Em um primeiro momento existe uma subdivisão bastante clara aqui. Enquanto Music For The Quiet Hour tem essa característica colossal, uma colaboração de uma hora de duração com o vocalista Vengeance Tenfold, dividida em cinco partes (traindo invariavelmente essa lógica fragmentada dos EPs), que acaba enveredando por um caminho de certa forma até novo para Shackleton, com uma qualidade mais atmosférica e levando a veia etnológica dos timbre até às últimas consequências, The Drawbar Organ EPs continua essa linha mais desconstruída, com uma sonoridade variada mas ainda familiar. A maior qualidade de Drawbar Organ EPs talvez seja sua vitalidade instantânea: se as faixas de Music For The Quiet Hour exigem um pouco mais do ouvinte, ainda que se façam valer de padrões muitas vezes dinâmicos e atraentes, a coisa aqui é um pouco mais fácil, mas nunca domesticada. Uma faixa como “It Is Not Easy” já nos contagia desde seus primeiros segundos, com seu chocalho rápido e de timbragem sempre particular, suas guinadas de synth inesperadas, além das camadas de percussão sutis e até doces que Shackleton vai acoplando na música; isso sem falar no grave, igualmente dinâmico, que surge depois do segundo minuto, aliado a um minimalismo sintético e veloz, vocal picotado e progressão sempre desnorteante.

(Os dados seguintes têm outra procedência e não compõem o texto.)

-- pv_equiv track=rewrite | github.com/cxygiao/Transmission-Cost-Optimization-Dynamic-Look-Ahead | Utils/min_global_gate_num.py | group_nodes_by_partition
-- ===== SOURCE A (Python) =====
-- from collections import defaultdict
-- from typing import List, Tuple
--
-- def group_nodes_by_partition(partition_labels: List[int], node_labels: List[str]) -> Tuple[List[int], str]:
--     """
--     将节点按分区编号分组，返回每个分区的大小和按分区拼接的节点字符串。
--
--     :param partition_labels: 每个节点所属的分区编号
--     :param node_labels: 节点名称列表
--     :return: (分区大小列表, 拼接后的节点字符串)
--     """
--     if len(partition_labels) != len(node_labels):
--         raise ValueError("partition_labels 和 node_labels 长度必须一致。")
--
--     partition_dict = defaultdict(list)
--     for node, partition in zip(node_labels, partition_labels):
--         partition_dict[partition].append(node)
--
--     # 按照分区编号排序
--     sorted_partitions = sorted(partition_dict.items())
--
--     # 构造结果
--     partition_sizes = [len(nodes) for _, nodes in sorted_partitions]
--     concatenated_nodes = ''.join([node for _, nodes in sorted_partitions for node in nodes])
--
--     return partition_sizes, concatenated_nodes
-- ===== SOURCE B (Python) =====
-- from itertools import groupby
-- from typing import List, Tuple
--
-- def group_nodes_by_partition(partition_labels: List[int], node_labels: List[str]) -> Tuple[List[int], str]:
--     if len(partition_labels) != len(node_labels):
--         raise ValueError("partition_labels 和 node_labels 长度必须一致。")
--     pairs = sorted(zip(partition_labels, node_labels), key=lambda p: p[0])
--     partition_sizes = []
--     parts = []
--     for _, grp in groupby(pairs, key=lambda p: p[0]):
--         nodes = [node for _, node in grp]
--         partition_sizes.append(len(nodes))
--         parts.extend(nodes)
--     return partition_sizes, ''.join(parts)
-- ===== Notes on version B (the rewrite author's own statement) =====
-- stated objective: alternative
-- what changed: Replaces the defaultdict hash-grouping followed by a sort of the dict items with a single stable sort of (partition, node) pairs by partition and one linear itertools.groupby pass.
import Mathlib
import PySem

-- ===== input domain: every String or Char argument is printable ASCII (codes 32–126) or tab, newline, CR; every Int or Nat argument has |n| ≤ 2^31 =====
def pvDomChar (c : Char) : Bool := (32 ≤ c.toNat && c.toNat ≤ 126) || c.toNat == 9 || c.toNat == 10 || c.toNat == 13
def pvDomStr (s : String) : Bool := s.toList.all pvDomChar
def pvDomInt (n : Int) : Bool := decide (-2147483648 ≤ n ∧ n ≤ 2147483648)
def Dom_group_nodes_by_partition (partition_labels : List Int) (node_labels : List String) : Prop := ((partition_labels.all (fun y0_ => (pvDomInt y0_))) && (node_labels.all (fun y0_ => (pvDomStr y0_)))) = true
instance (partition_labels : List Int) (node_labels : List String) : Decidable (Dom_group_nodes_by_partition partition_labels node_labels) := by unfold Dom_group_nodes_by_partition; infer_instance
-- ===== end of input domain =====

-- B replaces A's defaultdict hash-grouping + item sort with one stable sort of (partition, node)
-- pairs by partition followed by a single linear groupby pass (objective: alternative).


-- ===== PORT A =====
-- Python A: defaultdict(list) grouping over zip(node_labels, partition_labels), then
-- sorted(partition_dict.items()).  The dict's keys are distinct, so Python's tuple
-- comparison inside sorted(...) never reaches the second component: sorting the items
-- by the key alone is exact here.
def group_nodes_by_partition (partition_labels : List Int) (node_labels : List String) : List Int × String :=
  if partition_labels.length ≠ node_labels.length then ([], "")  -- ValueError; excluded by Pre_
  else
    let d : PySem.Dict Int (List String) :=
      (node_labels.zip partition_labels).foldl
        (fun d np => d.modify np.2 [] (fun ns => ns ++ [np.1])) PySem.Dict.empty
    let sp := PySem.List.sorted d.items (fun p => p.1) false
    (sp.map (fun p => (p.2.length : Int)),
     PySem.Str.join "" (sp.flatMap (fun p => p.2)))
-- ===== VERDICT (by name: the statement is the Claim_ definition above) =====
theorem find_closing_tag_py_spec : Claim_equal_find_closing_tag_py := by
  intro text start_pos tag_name _ hpre
  unfold Spec_find_closing_tag_py find_closing_tag_py find_closing_tag_py_alt
  set cs := text.toList with hcs
  set pat := ('<' :: '/' :: tag_name.toList) with hpat
  have hple : 1 ≤ pat.length := by simp [hpat]
  show pvLoopA cs pat (cs.length + 2) start_pos
      = pvSearchB cs pat ((if start_pos < 0 then 0 else min start_pos ((cs.length : Int))).toNat)
  by_cases hs : start_pos < 0
  · -- Pre_ gives len + start_pos ≤ 0: both effectively search from 0
    have hle : (cs.length : Int) + start_pos ≤ 0 := by
      rcases hpre with h | h
      · omega
      · exact h
    have h1 : pvLoopA cs pat (cs.length + 2) start_pos = pvLoopA cs pat (cs.length + 2) ((0 : Nat) : Int) := by
      apply pvLoopA_congr cs pat (cs.length + 1)
      rw [pvFindFrom_clamp cs pat start_pos]
      have : (if 0 ≤ start_pos then start_pos else max 0 ((cs.length : Int) + start_pos)).toNat = 0 := by
        rw [if_neg (by omega)]; omega
      rw [this]
    rw [h1, if_pos hs]
    exact pvLoop_eq_search cs pat hple (cs.length + 2) 0 (by omega)
  · have hs0 : 0 ≤ start_pos := by omega
    rw [if_neg hs]
    by_cases hbig : (cs.length : Int) < start_pos
    · -- start beyond the end: A's find returns -1; B's clamped attempt at len fails
      have hAnone : pvLoopA cs pat (cs.length + 2) start_pos = none := by
        rw [pvLoopA]
        have : start_pos = ((start_pos.toNat : Nat) : Int) := by omega
        rw [this, if_pos (pvFindFrom_gt_len cs pat start_pos.toNat (by omega))]
      rw [hAnone, min_eq_right (by omega : (cs.length : Int) ≤ start_pos)]
      have : ((cs.length : Int)).toNat = cs.length := by omega
      rw [this]
      symm
      apply pvSearchB_none
      intro j hj hc
      have := hc.length_le
      rw [List.length_drop] at this
      omega
    · rw [min_eq_left (by omega : start_pos ≤ (cs.length : Int))]
      have hcast : start_pos = ((start_pos.toNat : Nat) : Int) := by omega
      rw [hcast]
      exact pvLoop_eq_search cs pat hple (cs.length + 2) start_pos.toNat (by omega)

Mas a questão definidora, e que o próprio título do trabalho não deixa dúvidas, é o som do tal órgão italiano que ouvimos em várias faixas. Em “Seven Present Tenses”, por exemplo, Shackleton é extremamente preciso ao invocar toda uma lógica particular que parte das notas, sempre rápidas, do instrumento; quase um labirinto de idas e vindas frenéticas em uma espécie de phasing psicodélico. Muito se falou sobre uma certa qualidade à Steve Reich dos EPs, e aqui temos a prova concreta. E além disso há os vocais sussurrados, um jogo rápido que revela toda uma outra dimensão, numa complexa costura de samples, um dance meio tribal meio retrô, único. Ou ainda na soturna “(for the) Love of Weeping”, cheia de vocais que soam como mantras orientais e um poder rítmico ultra veloz gerado pelas notas futuristas do órgão, uma espécie de montanha russa sonora que faz miséria do instrumento.

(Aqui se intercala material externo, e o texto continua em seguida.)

-- pv_equiv track=rewrite | github.com/emarberg/stable-grothendieck | tests/test_peaks.py | reduce_to_big_multipermutation
-- ===== SOURCE A (Python) =====
-- def reduce_to_big_multipermutation(osp):
--     for part in osp:
--         for i in range(len(part) - 1):
--             if part[i + 1] - part[i] == 1:
--                 p = part[i + 1]
--                 osp = tuple(tuple(j if j < p else j - 1 for j in q if j != p) for q in osp)
--                 osp = tuple(q for q in osp if q)
--                 osp, length = reduce_to_big_multipermutation(osp)
--                 return osp, length + 1
--     return osp, 0
-- ===== SOURCE B (Python) =====
-- def _first_collapse(osp):
--     for part in osp:
--         for a, b in zip(part, part[1:]):
--             if b - a == 1:
--                 return b
--     return None
--
-- def reduce_to_big_multipermutation(osp):
--     length = 0
--     while True:
--         p = _first_collapse(osp)
--         if p is None:
--             return osp, length
--         new = []
--         for q in osp:
--             t = tuple(j - (j >= p) for j in q if j != p)
--             if t:
--                 new.append(t)
--         osp = tuple(new)
--         length += 1
-- ===== Notes on version B (the rewrite author's own statement) =====
-- stated objective: alternative
-- what changed: Replaces the recursion-with-restart by an explicit while-loop with a length accumulator, a separate zip-based adjacent-pair finder helper, and a single-pass rebuild that relabels with boolean arithmetic (j - (j >= p)) and drops empty parts in the same loop.
import Mathlib
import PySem

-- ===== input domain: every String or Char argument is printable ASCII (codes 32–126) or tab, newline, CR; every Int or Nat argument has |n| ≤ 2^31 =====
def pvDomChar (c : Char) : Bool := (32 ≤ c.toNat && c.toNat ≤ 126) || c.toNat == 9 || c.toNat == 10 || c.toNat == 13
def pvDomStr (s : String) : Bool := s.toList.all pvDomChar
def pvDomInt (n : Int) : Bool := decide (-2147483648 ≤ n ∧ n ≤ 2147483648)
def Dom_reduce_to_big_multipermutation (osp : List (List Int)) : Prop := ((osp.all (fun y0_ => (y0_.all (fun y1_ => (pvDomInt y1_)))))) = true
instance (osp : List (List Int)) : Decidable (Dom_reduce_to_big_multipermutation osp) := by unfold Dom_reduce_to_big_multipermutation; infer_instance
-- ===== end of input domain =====

-- B is an alternative decomposition of the same computation (explicit loop with a length
-- accumulator instead of recursion); return value proved equal, no speed claim.
-- Both ports carry a fuel parameter (total element count + 1) only as a totality guard;
-- it is proved sufficient, the algorithms are their Pythons' step for step.

-- ===== PORT A =====

-- A's inner scan: 'for i in range(len(part)-1): if part[i+1]-part[i]==1: p = part[i+1]'
def pvFindPairA : List Int → Option Int
  | a :: b :: rest => if b - a = 1 then some b else pvFindPairA (b :: rest)
  | _ => none

-- A's outer scan over parts; the first part yielding an adjacent pair wins
def pvFindA : List (List Int) → Option Int
  | [] => none
  | part :: rest =>
    match pvFindPairA part with
    | some p => some p
    | none => pvFindA rest

-- the two tuple-comprehension rebuild lines of A
def pvStepA (p : Int) (osp : List (List Int)) : List (List Int) :=
  (osp.map (fun q => (q.filter (fun j => j ≠ p)).map (fun j => if j < p then j else j - 1))).filter
    (fun q => q ≠ [])

-- total number of elements; each collapse step removes at least one, so this bounds the depth
def pvMsr (osp : List (List Int)) : Nat := (osp.map List.length).sum

-- A's recursion, fuel-guarded (fuel is a totality guard only; pvMsr osp + 1 is enough)
def pvReduceFuelA : Nat → List (List Int) → List (List Int) × Int
  | 0, osp => (osp, 0)
  | n + 1, osp =>
    match pvFindA osp with
    | none => (osp, 0)
    | some p =>
      let r := pvReduceFuelA n (pvStepA p osp)
      (r.1, r.2 + 1)

def reduce_to_big_multipermutation (osp : List (List Int)) : List (List Int) × Int :=
  pvReduceFuelA (pvMsr osp + 1) osp

-- ===== PORT B =====

-- B's helper: zip-based adjacent-pair search
def pvFindB (osp : List (List Int)) : Option Int :=
  osp.findSome? (fun part =>
    ((part.zip part.tail).find? (fun ab => ab.2 - ab.1 == 1)).map Prod.snd)

-- B's single-pass rebuild: relabel with j - (j >= p), keep nonempty parts
def pvStepB (p : Int) : List (List Int) → List (List Int)
  | [] => []
  | q :: rest =>
    let t := (q.filter (fun j => j ≠ p)).map (fun j => j - (if p ≤ j then 1 else 0))
    if t ≠ [] then t :: pvStepB p rest else pvStepB p rest

-- B's while-loop with the length accumulator, fuel-guarded like A's recursion
def pvLoopFuelB : Nat → List (List Int) → Int → List (List Int) × Int
  | 0, osp, length => (osp, length)
  | n + 1, osp, length =>
    match pvFindB osp with
    | none => (osp, length)
    | some p => pvLoopFuelB n (pvStepB p osp) (length + 1)

def reduce_to_big_multipermutation_alt (osp : List (List Int)) : List (List Int) × Int :=
  pvLoopFuelB (pvMsr osp + 1) osp 0

-- ===== PRECONDITION & SPEC =====
def Spec_reduce_to_big_multipermutation (osp : List (List Int)) (out : List (List Int) × Int) : Prop := out = reduce_to_big_multipermutation_alt osp
instance (osp : List (List Int)) (out : List (List Int) × Int) : Decidable (Spec_reduce_to_big_multipermutation osp out) := by unfold Spec_reduce_to_big_multipermutation; infer_instance

-- ===== CLAIM (what is proved, stated in full; the proofs are below) =====
def Claim_equal_reduce_to_big_multipermutation : Prop := ∀ (osp : List (List Int)), Dom_reduce_to_big_multipermutation osp → Spec_reduce_to_big_multipermutation osp (reduce_to_big_multipermutation osp)

-- ===== LEMMAS AND PROOFS =====

theorem pvFindPairA_mem {part : List Int} {p : Int} (h : pvFindPairA part = some p) : p ∈ part := by
  induction part with
  | nil => simp [pvFindPairA] at h
  | cons a rest ih =>
    match rest, ih with
    | [], _ => simp [pvFindPairA] at h
    | b :: r, ih =>
      simp only [pvFindPairA] at h
      split at h
      · cases h; simp
      · exact List.mem_cons_of_mem _ (ih h)

theorem pvMsr_step_lt {osp : List (List Int)} {p : Int} (h : pvFindA osp = some p) :
    pvMsr (pvStepA p osp) < pvMsr osp := by
  induction osp with
  | nil => simp [pvFindA] at h
  | cons part rest ih =>
    have hle : ∀ (l : List (List Int)), pvMsr (pvStepA p l) ≤ pvMsr l := by
      intro l
      induction l with
      | nil => simp [pvStepA, pvMsr]
      | cons q r ihq =>
        simp only [pvStepA, pvMsr, List.map_cons, List.filter_cons] at *
        split
        · simp only [List.map_cons, List.sum_cons]
          have h1 : ((q.filter (fun j => j ≠ p)).map (fun j => if j < p then j else j - 1)).length ≤ q.length := by
            simpa using List.length_filter_le _ q
          omega
        · simp only [List.sum_cons]
          omega
    simp only [pvFindA] at h
    cases hfp : pvFindPairA part with
    | some p' =>
      rw [hfp] at h; cases h
      have hmem : p ∈ part := pvFindPairA_mem hfp
      have hstrict : (part.filter (fun j => j ≠ p)).length < part.length := by
        apply List.length_filter_lt_length_iff_exists.mpr
        exact ⟨p, hmem, by simp⟩
      have hrest := hle rest
      simp only [pvStepA, pvMsr, List.map_cons, List.filter_cons] at *
      split
      · simp only [List.map_cons, List.sum_cons]
        have : ((part.filter (fun j => j ≠ p)).map (fun j => if j < p then j else j - 1)).length
            = (part.filter (fun j => j ≠ p)).length := List.length_map _
        omega
      · simp only [List.sum_cons]
        omega
    | none =>
      rw [hfp] at h
      have := ih h
      have hq : ((part.filter (fun j => j ≠ p)).map (fun j => if j < p then j else j - 1)).length ≤ part.length := by
        simpa using List.length_filter_le _ part
      simp only [pvStepA, pvMsr, List.map_cons, List.filter_cons] at *
      split
      · simp only [List.map_cons, List.sum_cons]; omega
      · simp only [List.sum_cons]; omega

theorem pvFindB_eq (osp : List (List Int)) : pvFindB osp = pvFindA osp := by
  induction osp with
  | nil => rfl
  | cons part rest ih =>
    have hpart : ((part.zip part.tail).find? (fun ab => ab.2 - ab.1 == 1)).map Prod.snd
        = pvFindPairA part := by
      induction part with
      | nil => rfl
      | cons a r ihp =>
        match r, ihp with
        | [], _ => rfl
        | b :: r', ihp =>
          simp only [List.tail_cons, List.zip_cons_cons, List.find?, pvFindPairA]
          by_cases hb : b - a = 1
          · simp [hb]
          · have hb' : (b - a == 1) = false := by simpa using hb
            simp only [hb', if_neg hb]
            simpa using ihp
    simp only [pvFindB, List.findSome?, pvFindA] at *
    rw [hpart]
    cases pvFindPairA part <;> simp_all

theorem pvStepB_eq (p : Int) (osp : List (List Int)) : pvStepB p osp = pvStepA p osp := by
  induction osp with
  | nil => rfl
  | cons q rest ih =>
    have hq : (q.filter (fun j => j ≠ p)).map (fun j => j - (if p ≤ j then 1 else 0))
        = (q.filter (fun j => j ≠ p)).map (fun j => if j < p then j else j - 1) := by
      apply List.map_congr_left
      intro j _
      by_cases h : j < p
      · simp [h, show ¬ p ≤ j by omega]
      · simp [h, show p ≤ j by omega]
    have ih' : pvStepB p rest
        = (rest.map (fun q => (q.filter (fun j => j ≠ p)).map (fun j => if j < p then j else j - 1))).filter
            (fun q => q ≠ []) := by rw [ih]; rfl
    simp only [pvStepB, pvStepA, List.map_cons, List.filter_cons]
    rw [hq, ih']
    by_cases h : (q.filter (fun j => j ≠ p)).map (fun j => if j < p then j else j - 1) = []
    · simp [h]
    · simp [h]

-- the fuel is irrelevant once it exceeds the measure
theorem pvReduceFuelA_irrel : ∀ (n m : Nat) (osp : List (List Int)),
    pvMsr osp < n → pvMsr osp < m → pvReduceFuelA n osp = pvReduceFuelA m osp := by
  intro n
  induction n with
  | zero => intro m osp hn; omega
  | succ n ih =>
    intro m osp hn hm
    match m, hm with
    | m + 1, hm =>
      simp only [pvReduceFuelA]
      cases hf : pvFindA osp with
      | none => rfl
      | some p =>
        have hlt := pvMsr_step_lt hf
        dsimp only
        rw [ih n (pvStepA p osp) (by omega) (by omega),
            ih m (pvStepA p osp) (by omega) (by omega)]

theorem pvLoopFuelB_eq : ∀ (n : Nat) (osp : List (List Int)) (len : Int), pvMsr osp < n →
    pvLoopFuelB n osp len = ((reduce_to_big_multipermutation osp).1,
                             (reduce_to_big_multipermutation osp).2 + len) := by
  intro n
  induction n with
  | zero => intro osp len hn; omega
  | succ n ih =>
    intro osp len hn
    simp only [pvLoopFuelB, reduce_to_big_multipermutation, pvReduceFuelA, pvFindB_eq]
    cases hf : pvFindA osp with
    | none => simp
    | some p =>
      have hlt := pvMsr_step_lt hf
      dsimp only
      rw [pvStepB_eq, ih (pvStepA p osp) (len + 1) (by omega)]
      simp only [reduce_to_big_multipermutation]
      rw [pvReduceFuelA_irrel (pvMsr osp) (pvMsr (pvStepA p osp) + 1) (pvStepA p osp)
            (by omega) (by omega)]
      simp only [Prod.mk.injEq, true_and]
      omega

-- ===== VERDICT (by name: the statement is the Claim_ definition above) =====
theorem reduce_to_big_multipermutation_spec : Claim_equal_reduce_to_big_multipermutation := by
  intro osp _
  unfold Spec_reduce_to_big_multipermutation reduce_to_big_multipermutation_alt
  rw [pvLoopFuelB_eq (pvMsr osp + 1) osp 0 (by omega)]
  simp
lemma pvStepB_asc (c : Char) (asc : List (Char × Int)) (hA : pvAsc asc) :
    pvAsc (pvStepB c asc) := by
  rw [pvStepB_shape c asc hA]
  obtain ⟨hsat, hunsat⟩ := pvTakeDrop_sat c asc hA
  rw [pvAsc, List.pairwise_append]
  refine ⟨hA.sublist (List.take_sublist _ _), ?_, ?_⟩
  · rw [List.pairwise_cons]
    refine ⟨?_, hA.sublist (List.drop_sublist _ _)⟩
    intro q hq
    have : ¬ q.1 < c := by simpa [pvSat] using hunsat q hq
    exact le_of_not_gt this
  · intro a ha b hb
    have halt : a.1 < c := by simpa [pvSat] using hsat a ha
    rcases List.mem_cons.mp hb with rfl | hb'
    · exact le_of_lt halt
    · have : ¬ b.1 < c := by simpa [pvSat] using hunsat b hb'
      exact le_of_lt (lt_of_lt_of_le halt (le_of_not_gt this))

lemma pvStepB_nonneg (c : Char) (asc : List (Char × Int)) (hA : pvAsc asc) (hN : pvNonneg asc) :
    pvNonneg (pvStepB c asc) := by
  rw [pvStepB_shape c asc hA]
  intro p hp
  have hleft : (-1 : Int) ≤
      (if 0 < pvCnt c asc then (asc.getD (pvCnt c asc - 1) (' ', 0)).2 else -1) := by
    split_ifs with h
    · have hlt : pvCnt c asc - 1 < asc.length := by
        have hle : pvCnt c asc ≤ asc.length := List.countP_le_length (p := pvSat c) (l := asc)
        omega
      rw [List.getD_eq_getElem _ _ hlt]
      have := hN _ (List.getElem_mem hlt)
      omega
    · exact le_refl _
  have hright : (-1 : Int) ≤
      (if pvCnt c asc < asc.length then (asc.getD (pvCnt c asc) (' ', 0)).2 else -1) := by
    split_ifs with h
    · rw [List.getD_eq_getElem _ _ h]
      have := hN _ (List.getElem_mem h)
      omega
    · exact le_refl _
  rcases List.mem_append.mp hp with h1 | h1
  · exact hN p (List.mem_of_mem_take h1)
  · rcases List.mem_cons.mp h1 with rfl | h2
    · simp only []
      omega
    · exact hN p (List.mem_of_mem_drop h2)

lemma pvStepB_ne_nil (c : Char) (asc : List (Char × Int)) (hA : pvAsc asc) :
    pvStepB c asc ≠ [] := by
  rw [pvStepB_shape c asc hA]
  simp

-- L9: the two loops agree
lemma pvLoops_eq (cs : List Char) : ∀ (asc : List (Char × Int)), pvAsc asc → pvNonneg asc →
    asc ≠ [] → pvWhileA cs asc.reverse = (pvLoopB cs asc).reverse := by
  induction cs with
  | nil => intro asc _ _ _; rfl
  | cons c rest ih =>
    intro asc hA hN hne
    have hstep : pvScanA c asc.reverse 0 asc.reverse = (pvStepB c asc).reverse := by
      rw [← pvStep_eq c asc hA hN hne, List.reverse_reverse]
    show pvWhileA rest (pvScanA c asc.reverse 0 asc.reverse) = (pvLoopB (c :: rest) asc).reverse
    rw [hstep, pvLoopB_cons,
      ih (pvStepB c asc) (pvStepB_asc c asc hA) (pvStepB_nonneg c asc hA hN)
        (pvStepB_ne_nil c asc hA)]

-- ===== VERDICT (by name: the statement is the Claim_ definition above) =====
theorem string_pairs_spec : Claim_equal_string_pairs := by
  intro input _hDom hPre
  unfold Spec_string_pairs string_pairs string_pairs_alt
  rcases h : input.toList with _ | ⟨c, rest⟩
  · rfl
  · show ((pvWhileA rest [(c, 0)]).reverse).map _ = (pvLoopB rest [(c, 0)]).map _
    have := pvLoops_eq rest [(c, 0)] (by simp [pvAsc]) (by simp [pvNonneg]) (by simp)
    simp only [show ([((c : Char), (0 : Int))] : List (Char × Int)).reverse = [(c, 0)] from rfl] at this
    rw [this, List.reverse_reverse]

O disco, como já dito, não deixa de ter essa sensação fragmentária, caótica, desnorteada, mas acima de tudo expõe um domínio, um controle invejável de que Shackleton dispõe ao criar estruturas complexas e sempre dinâmicas, extrapolando gêneros ou padrões já estabelecidos. É como se, ao apropriar-se desse instrumento arcaico, perdido no tempo, o homem fosse capaz de simplesmente criar uma das obras mais ambiciosas da música contemporânea, flertando com épocas e estilos distintos, uma espécie de saga que tem nesse lançamento duplo uma precoce magnum opus, ainda a ser superada. (Arthur Tuoto)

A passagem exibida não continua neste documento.